The support part 121 is made of a transparent resin similar to the main body part 125 of the taper rod 120. The support 121 is provided at a position where the length L ₁ from the light incident surface 122 to the support 121 is 10% or more of the length L _t from the light incident surface 122 to the light exit surface 123. Further, the support portion 121 has a length _{L 2} from the light emitting surface 123 to the supporting portion 121 is provided in more than 10% and a position of a length _{L t} of the light incident surface 122 to the light emitting surface 123.

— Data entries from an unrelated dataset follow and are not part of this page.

-- pv_equiv track=rewrite | github.com/981377660LMT/algorithm-study | 1_stack/单调栈/下k个最大元素/对每个数寻找右侧第k个比自己大的数.py | kthGreaterElement
-- ===== SOURCE A (Python) =====
-- from typing import List
--
-- def kthGreaterElement(nums: List[int], k: int) -> List[int]:
--     """
--     - 求每个数右侧下一个`严格大于`它的第k个数的`索引` (kth next greater)
--     - `不存在为n`
--     - 时间复杂度 O(n*k)
--
--     !k次单调栈
--     !第一个单调栈pop出去的元素放到第二个单调栈里面
--     !第二个单调栈pop出去的元素放到第三个单调栈里面
--     !...
--     !第k个单调栈再被pop时统计
--     """
--
--     n = len(nums)
--     res = [n] * n
--     stacks = [[] for _ in range(k)]
--     tmp = []
--     for i in range(n):
--         # 从最后一个单调栈开始处理
--         for j in range(k - 1, -1, -1):
--             while stacks[j] and nums[stacks[j][-1]] < nums[i]:  # 严格大于
--                 top = stacks[j].pop()
--                 if j == k - 1:
--                     res[top] = i
--                 else:
--                     tmp.append(top)
--             if j + 1 < k:
--                 # 倒序进入下一个单调栈，保证所有单调栈的单调性
--                 while tmp:
--                     stacks[j + 1].append(tmp.pop())
--         stacks[0].append(i)
--     return res
-- ===== SOURCE B (Python) =====
-- from typing import List
--
-- def kthGreaterElement(nums: List[int], k: int) -> List[int]:
--     """For each i, index of the k-th strictly greater element to its right (n if absent):
--     a direct one-pass-per-index scan counting strictly greater elements."""
--     n = len(nums)
--     res = []
--     for i in range(n):
--         ans = n
--         cnt = 0
--         for j in range(i + 1, n):
--             if nums[j] > nums[i]:
--                 cnt += 1
--                 if cnt == k:
--                     ans = j
--                     break
--         res.append(ans)
--     return res
-- ===== Notes on version B (the rewrite author's own statement) =====
-- stated objective: simpler
-- what changed: Replaces the cascade of k monotonic stacks (pop from stack j feeds stack j+1, count at stack k-1) by a direct per-index rightward scan that counts strictly greater elements and stops at the k-th.
-- crash fix: On k <= 0 with a non-empty list A raises IndexError (stacks[0] does not exist); B returns [n]*n since no index ever reaches a k-th greater element. — e.g. on kthGreaterElement([5, 1], 0): A raises IndexError, B returns [2, 2]
import Mathlib
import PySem

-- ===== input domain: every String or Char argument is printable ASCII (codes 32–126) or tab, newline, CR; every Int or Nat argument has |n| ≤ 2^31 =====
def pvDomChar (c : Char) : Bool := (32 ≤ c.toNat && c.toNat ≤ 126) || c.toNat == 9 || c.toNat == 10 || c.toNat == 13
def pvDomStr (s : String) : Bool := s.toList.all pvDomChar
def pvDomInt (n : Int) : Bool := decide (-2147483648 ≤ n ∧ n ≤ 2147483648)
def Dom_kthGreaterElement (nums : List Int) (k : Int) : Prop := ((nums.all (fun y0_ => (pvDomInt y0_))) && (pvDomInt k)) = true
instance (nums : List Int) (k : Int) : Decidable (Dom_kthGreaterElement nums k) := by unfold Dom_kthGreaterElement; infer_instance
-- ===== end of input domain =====

-- B replaces A's cascade of k monotonic stacks by a direct per-index rightward counting scan
-- (simpler, not faster). A mutates nothing observable; equivalence is about the return value.
-- Python lists used as stacks are ported with the head as the stack top (append/pop at the
-- Python end = cons/uncons at the Lean head, applied consistently to stacks and tmp).

-- ===== PORT A =====
-- while stacks[j] and nums[stacks[j][-1]] < nums[i]: top = stacks[j].pop(); collect top
-- returns (popped tops in pop order, remaining stack)
def pvPops (nums : List Int) (x : Int) : List Nat → List Nat × List Nat
  | [] => ([], [])
  | t :: rest =>
    if nums.getD t 0 < x then
      let pr := pvPops nums x rest
      (t :: pr.1, pr.2)
    else ([], t :: rest)

-- while tmp: stacks[j+1].append(tmp.pop())
def pvTransfer : List Nat → List Nat → List Nat
  | [], st => st
  | t :: rest, st => pvTransfer rest (t :: st)
-- pv_equiv track=rewrite | github.com/MaHuanAAA/lukit | lukit/methods/semantic_graph_utils.py | deduplicate_sampled_texts
-- ===== SOURCE A (Python) =====
-- from typing import Any, Dict, List, Tuple
--
-- def normalize_exact_match_text(text: str) -> str:
--     return str(text).strip().lower()
--
-- def deduplicate_sampled_texts(texts: List[str]) -> Tuple[List[str], List[int], List[int]]:
--     normalized_texts: List[str] = []
--     mapping: List[int] = []
--     first_indices: List[int] = []
--     seen: Dict[str, int] = {}
--
--     for idx, text in enumerate(texts):
--         normalized = normalize_exact_match_text(text)
--         mapped = seen.get(normalized)
--         if mapped is None:
--             mapped = len(normalized_texts)
--             seen[normalized] = mapped
--             normalized_texts.append(normalized)
--             first_indices.append(idx)
--         mapping.append(mapped)
--     return normalized_texts, mapping, first_indices
-- ===== SOURCE B (Python) =====
-- from typing import List, Tuple
--
-- def normalize_exact_match_text(text: str) -> str:
--     return str(text).strip().lower()
--
-- def deduplicate_sampled_texts(texts: List[str]) -> Tuple[List[str], List[int], List[int]]:
--     normalized = [normalize_exact_match_text(t) for t in texts]
--     first_indices = [i for i, n in enumerate(normalized) if n not in normalized[:i]]
--     normalized_texts = [normalized[i] for i in first_indices]
--     mapping = [normalized_texts.index(n) for n in normalized]
--     return normalized_texts, mapping, first_indices
-- ===== Notes on version B (the rewrite author's own statement) =====
-- stated objective: simpler
-- what changed: A's single stateful loop with a seen-dict is replaced by four stateless comprehensions: first_indices is the positions whose normalized text does not occur in the preceding prefix (brute-force prefix membership instead of a hash map), normalized_texts indexes into the normalized list by those positions, and mapping is a list.index lookup against the finished deduplicated list.
import Mathlib
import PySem

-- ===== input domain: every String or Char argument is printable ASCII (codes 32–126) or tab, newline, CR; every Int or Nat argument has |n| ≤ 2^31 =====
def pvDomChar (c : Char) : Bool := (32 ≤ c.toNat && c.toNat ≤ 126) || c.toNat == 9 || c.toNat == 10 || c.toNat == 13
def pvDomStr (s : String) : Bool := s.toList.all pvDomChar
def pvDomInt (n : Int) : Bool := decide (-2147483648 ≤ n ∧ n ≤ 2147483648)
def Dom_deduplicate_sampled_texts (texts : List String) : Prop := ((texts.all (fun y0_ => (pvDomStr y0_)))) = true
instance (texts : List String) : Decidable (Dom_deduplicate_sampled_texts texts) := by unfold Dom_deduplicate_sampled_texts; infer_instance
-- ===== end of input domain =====

-- B replaces A's single stateful loop with a seen-dict by four stateless comprehensions
-- (prefix-membership tests and list.index); objective: simpler, not faster.

-- module helper shared by both versions: str(text).strip().lower()
def normalize_exact_match_text (text : String) : String :=
  PySem.Str.lower (PySem.Str.strip text)

-- ===== PORT A =====
-- A's for-loop over enumerate(texts), carrying all four accumulators
def dedupLoopA (ts : List String) (idx : Int) (nts : List String) (mp fi : List Int)
    (seen : PySem.Dict String Int) : List String × List Int × List Int :=
  match ts with
  | [] => (nts, mp, fi)
  | t :: rest =>
    match seen.get? (normalize_exact_match_text t) with
    | some m => dedupLoopA rest (idx + 1) nts (mp ++ [m]) fi seen
    | none =>
        dedupLoopA rest (idx + 1) (nts ++ [normalize_exact_match_text t])
          (mp ++ [(nts.length : Int)]) (fi ++ [idx])
          (seen.insert (normalize_exact_match_text t) (nts.length : Int))

def deduplicate_sampled_texts (texts : List String) : List String × List Int × List Int :=
  dedupLoopA texts 0 [] [] [] PySem.Dict.empty

-- ===== PORT B =====
def deduplicate_sampled_texts_alt (texts : List String) : List String × List Int × List Int :=
  let normalized := texts.map normalize_exact_match_text
  -- [i for i, n in enumerate(normalized) if n not in normalized[:i]]
  let first_indices := ((PySem.List.enumerate normalized 0).filter
      (fun p => !((PySem.List.slice normalized none (some p.1)).contains p.2))).map (·.1)
  -- normalized[i]: every i in first_indices is a valid index, so the default is never used (exact)
  let normalized_texts := first_indices.map (fun i => PySem.List.pyGetD normalized i "")
  -- normalized_texts.index(n): n is always present, so ValueError never occurs (exact)
  let mapping := normalized.map (fun n =>
      ((PySem.List.index? normalized_texts n).map Int.ofNat).getD 0)
  (normalized_texts, mapping, first_indices)

-- ===== PRECONDITION & SPEC =====
def Spec_deduplicate_sampled_texts (texts : List String) (out : List String × List Int × List Int) : Prop := out = deduplicate_sampled_texts_alt texts
instance (texts : List String) (out : List String × List Int × List Int) : Decidable (Spec_deduplicate_sampled_texts texts out) := by unfold Spec_deduplicate_sampled_texts; infer_instance

-- ===== CLAIM (what is proved, stated in full; the proofs are below) =====
def Claim_equal_deduplicate_sampled_texts : Prop := ∀ (texts : List String), Dom_deduplicate_sampled_texts texts → Spec_deduplicate_sampled_texts texts (deduplicate_sampled_texts texts)

-- ===== LEMMAS AND PROOFS =====

-- canonical normal forms both programs are reduced to: walking the normalized rest R
-- with the already-seen normalized prefix P
def specNew (P R : List String) : List String :=
  match R with
  | [] => []
  | n :: r => if n ∈ P then specNew (P ++ [n]) r else n :: specNew (P ++ [n]) r

def specFi (P R : List String) : List Int :=
  match R with
  | [] => []
  | n :: r => if n ∈ P then specFi (P ++ [n]) r
              else (P.length : Int) :: specFi (P ++ [n]) r

-- dedup of a snoc
lemma dedup_snoc (P : List String) (n : String) :
    PySem.List.dedup (P ++ [n]) =
      if n ∈ P then PySem.List.dedup P else PySem.List.dedup P ++ [n] := by
  have h : (PySem.List.dedup P).contains n = true ↔ n ∈ P := by
    rw [List.contains_iff_mem, PySem.List.mem_dedup]
  simp only [PySem.List.dedup, PySem.Set.ofList, List.foldl_append, List.foldl_cons,
    List.foldl_nil, PySem.Set.add]
  split_ifs with h1 h2 h2 <;> first
    | rfl
    | exact absurd (h.mp h1) h2
    | exact absurd (h.mpr h2) h1

-- A's loop, characterised against the already-processed normalized prefix P
lemma loopA_eq (ts : List String) : ∀ (P : List String) (mp fi : List Int)
    (seen : PySem.Dict String Int),
    (∀ n, seen.get? n = (PySem.List.index? (PySem.List.dedup P) n).map Int.ofNat) →
    dedupLoopA ts (P.length : Int) (PySem.List.dedup P) mp fi seen =
      (PySem.List.dedup P ++ specNew P (ts.map normalize_exact_match_text),
       mp ++ (ts.map normalize_exact_match_text).map (fun n =>
         ((PySem.List.index?
             (PySem.List.dedup P ++ specNew P (ts.map normalize_exact_match_text)) n).map
            Int.ofNat).getD 0),
       fi ++ specFi P (ts.map normalize_exact_match_text)) := by
  induction ts with
  | nil => intro P mp fi seen _; simp [dedupLoopA, specNew, specFi]
  | cons t rest ih =>
    intro P mp fi seen hseen
    set n := normalize_exact_match_text t with hn
    by_cases hmem : n ∈ P
    · -- seen before: dict hit, prefix unchanged
      have hdd : n ∈ PySem.List.dedup P := (PySem.List.mem_dedup _ _).mpr hmem
      obtain ⟨k, hk⟩ := Option.isSome_iff_exists.mp
        ((PySem.List.index?_isSome_iff _ _).mpr hdd)
      have hget : seen.get? n = some (Int.ofNat k) := by rw [hseen, hk]; rfl
      have hP' : PySem.List.dedup (P ++ [n]) = PySem.List.dedup P := by
        rw [dedup_snoc]; simp [hmem]
      have hlen : ((P ++ [n]).length : Int) = (P.length : Int) + 1 := by
        simp
      have := ih (P ++ [n]) (mp ++ [Int.ofNat k]) fi seen
        (by intro m; rw [hseen, hP'])
      rw [hP', hlen] at this
      have hidx : PySem.List.index?
          (PySem.List.dedup P ++ specNew (P ++ [n]) (rest.map normalize_exact_match_text)) n
          = some k := by
        rw [PySem.List.index?_append_of_mem _ hdd, hk]
      simp only [dedupLoopA, ← hn, hget, List.map_cons, specNew, specFi, if_pos hmem]
      rw [this, hidx]
      simp
    · -- new: dict miss, prefix grows
      have hdd : n ∉ PySem.List.dedup P := fun h => hmem ((PySem.List.mem_dedup _ _).mp h)
      have hnone : PySem.List.index? (PySem.List.dedup P) n = none :=
        (PySem.List.index?_eq_none_iff _ _).mpr hdd
      have hget : seen.get? n = none := by rw [hseen, hnone]; rfl
      have hP' : PySem.List.dedup (P ++ [n]) = PySem.List.dedup P ++ [n] := by
        rw [dedup_snoc]; simp [hmem]
      have hlen : ((P ++ [n]).length : Int) = (P.length : Int) + 1 := by
        simp
      have hseen' : ∀ m, (seen.insert n ((PySem.List.dedup P).length : Int)).get? m =
          (PySem.List.index? (PySem.List.dedup (P ++ [n])) m).map Int.ofNat := by
        intro m
        rw [hP']
        by_cases hm : m = n
        · subst hm
          rw [PySem.Dict.get?_insert_self,
            PySem.List.index?_append_singleton_self _ _ hdd]
          rfl
        · rw [PySem.Dict.get?_insert_of_ne _ _ hm, hseen]
          by_cases hmP : m ∈ PySem.List.dedup P
          · rw [PySem.List.index?_append_of_mem _ hmP]
          · rw [(PySem.List.index?_eq_none_iff _ _).mpr hmP,
              (PySem.List.index?_eq_none_iff _ _).mpr (by
                simp only [List.mem_append, List.mem_singleton]
                rintro (h | h) <;> [exact hmP h; exact hm h])]
      have := ih (P ++ [n]) (mp ++ [((PySem.List.dedup P).length : Int)])
        (fi ++ [(P.length : Int)]) (seen.insert n ((PySem.List.dedup P).length : Int)) hseen'
      rw [hP', hlen] at this
      have hidx : PySem.List.index?
          (PySem.List.dedup P ++ (n :: specNew (P ++ [n]) (rest.map normalize_exact_match_text))) n
          = some (PySem.List.dedup P).length := by
        rw [PySem.List.index?_eq_some_iff]
        exact ⟨PySem.List.dedup P, _, rfl, rfl, hdd⟩
      simp only [dedupLoopA, ← hn, hget, List.map_cons, specNew, specFi, if_neg hmem]
      rw [this]
      simp only [List.append_assoc, List.singleton_append]
      rw [hidx]
      simp

-- B's first_indices comprehension equals specFi
lemma filter_enum_eq_specFi (R : List String) : ∀ (P F : List String), F = P ++ R →
    (((PySem.List.enumerate R (P.length : Int)).filter
        (fun p => !((PySem.List.slice F none (some p.1)).contains p.2))).map (·.1))
      = specFi P R := by
  induction R with
  | nil => intro P F _; simp [PySem.List.enumerate, specFi]
  | cons n r ih =>
    intro P F hF
    have hslice : PySem.List.slice F none (some ((P.length : Nat) : Int)) = P := by
      rw [PySem.List.slice_to_natCast, hF, List.take_left]
    have hc : (List.contains P n = true) ↔ n ∈ P := List.contains_iff_mem
    have htail := ih (P ++ [n]) F (by rw [hF]; simp)
    have hlen : ((P ++ [n]).length : Int) = (P.length : Int) + 1 := by
      simp
    rw [hlen] at htail
    by_cases hmem : n ∈ P
    · simp only [PySem.List.enumerate_cons, List.filter_cons, hslice,
        Bool.not_eq_eq_eq_not, Bool.not_true, specFi, if_pos hmem]
      rw [if_neg (by simp [hmem])]
      exact htail
    · simp only [PySem.List.enumerate_cons, List.filter_cons, hslice, specFi, if_neg hmem]
      rw [if_pos (by simp [hmem])]
      simp only [List.map_cons]
      rw [htail]

-- indexing the normalized list by specFi recovers specNew
lemma map_get_specFi (R : List String) : ∀ (P F : List String), F = P ++ R →
    (specFi P R).map (fun i => PySem.List.pyGetD F i "") = specNew P R := by
  induction R with
  | nil => intro P F _; simp [specFi, specNew]
  | cons n r ih =>
    intro P F hF
    have htail := ih (P ++ [n]) F (by rw [hF]; simp)
    by_cases hmem : n ∈ P
    · simpa [specFi, specNew, hmem] using htail
    · have hget : PySem.List.pyGetD F ((P.length : Nat) : Int) "" = n := by
        rw [PySem.List.pyGetD_natCast, hF]
        simp [List.getD]
      simp only [specFi, specNew, if_neg hmem, List.map_cons, hget]
      rw [htail]

-- ===== VERDICT (by name: the statement is the Claim_ definition above) =====
theorem deduplicate_sampled_texts_spec : Claim_equal_deduplicate_sampled_texts := by
  intro texts _
  unfold Spec_deduplicate_sampled_texts deduplicate_sampled_texts deduplicate_sampled_texts_alt
  have hA := loopA_eq texts [] [] [] PySem.Dict.empty
    (by intro n; simp [PySem.Dict.get?, PySem.Dict.empty, PySem.List.index?])
  have hdnil : PySem.List.dedup ([] : List String) = [] := rfl
  rw [hdnil] at hA
  simp only [List.length_nil, Nat.cast_zero, List.nil_append] at hA
  have hfi := filter_enum_eq_specFi (texts.map normalize_exact_match_text) []
    (texts.map normalize_exact_match_text) (by simp)
  have hnt := map_get_specFi (texts.map normalize_exact_match_text) []
    (texts.map normalize_exact_match_text) (by simp)
  simp only [List.length_nil, Nat.cast_zero] at hfi hnt
  rw [hA]
  simp only [hfi, hnt]
-- pv_equiv track=rewrite | github.com/huawei-csl/sprout-hdl | sprouthdl/arithmetic/prefix_adders/prefix_adder.py | P_to_matrix
-- ===== SOURCE A (Python) =====
-- from typing import Any, Dict, List, Set, Tuple, Iterable, Optional, TypeAlias
--
-- Pair = Tuple[int, int]
--
-- def P_to_matrix(n: int, nodes: Iterable[Pair]) -> List[List[int]]:
--     """(Optional) helper to render a set of pairs into an n×n 0/1 matrix (for printing/debug)."""
--     M = [[0] * n for _ in range(n)]
--     for i, j in nodes:
--         if 0 <= j <= i < n and i != j:
--             M[i][j] = 1
--     for i in range(n):
--         M[i][i] = 1  # leaves shown as 1 for readability (not required by builder)
--     return M
-- ===== SOURCE B (Python) =====
-- from typing import Iterable, List, Tuple
--
-- Pair = Tuple[int, int]
--
-- def P_to_matrix(n: int, nodes: Iterable[Pair]) -> List[List[int]]:
--     # Group the valid pairs by row once, then build each row sparsely:
--     # sort that row's column indices (plus the diagonal) and emit the row as
--     # zero-runs between consecutive one-positions (run-length gap fill),
--     # instead of allocating a dense zero matrix and scatter-writing into it.
--     rows = {}
--     for i, j in nodes:
--         if 0 <= j <= i < n and i != j:
--             rows.setdefault(i, []).append(j)
--     M = []
--     for i in range(n):
--         cols = sorted({i, *rows.get(i, [])})
--         row = []
--         prev = -1
--         for c in cols:
--             row += [0] * (c - prev - 1)
--             row.append(1)
--             prev = c
--         row += [0] * (n - 1 - prev)
--         M.append(row)
--     return M
-- ===== Notes on version B (the rewrite author's own statement) =====
-- stated objective: alternative
-- what changed: Instead of allocating a dense zero matrix and scatter-writing 1s then fixing the diagonal, B groups the valid pairs by row into a dict once, and builds each row sparsely by sorting that row's column indices (plus the diagonal) and emitting zero-runs between consecutive one-positions (run-length gap fill).
import Mathlib
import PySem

  Note that the shape, position, and number of the support portions 121 are not particularly limited as long as the light reflecting side surface 124 does not contact the plane a as in the first embodiment.

[Other Embodiments]
Although the present invention has been described with reference to the above-described embodiments, it should not be understood that the descriptions and drawings constituting a part of this disclosure limit the present invention. From this disclosure, various alternative embodiments, examples and operational techniques will be apparent to those skilled in the art.

  For example, in the above-described embodiment, the main body portion 125 of the tapered rod 120 has a quadrangular columnar or cylindrical shape, but is not limited thereto, and may have a polygonal columnar shape. Good.

  In the above-described embodiment, the main body 125 of the taper rod 120 has a tapered shape in which the area of the light incident surface 122 is smaller than the area of the light emitting surface 123. However, the present invention is not limited to this. The light emitting surface 123 may have a reverse tapered shape in which the area of the light emitting surface 123 is smaller than the area of the light incident surface 122.

  Furthermore, in the embodiment described above, the projection display apparatus 100 includes the light guide member 130, but the present invention is not limited to this, and the light guide member 130 may not be included.

  Further, the light incident surface 122 and the light emitting surface 123 may have a similar shape or a dissimilar shape.

  Furthermore, the surface of the support part 121 may be subjected to a mirror surface treatment.

  In the above-described embodiment, the liquid crystal panel 140 is used as the light modulation element. However, the present invention is not limited to this, and a DMD (Digital Micro Mirror Device) or a reflective liquid crystal panel may be used as the light modulation element. . Further, a single light modulation element may be provided. Further, the projection display apparatus 100 may be a rear projection display apparatus.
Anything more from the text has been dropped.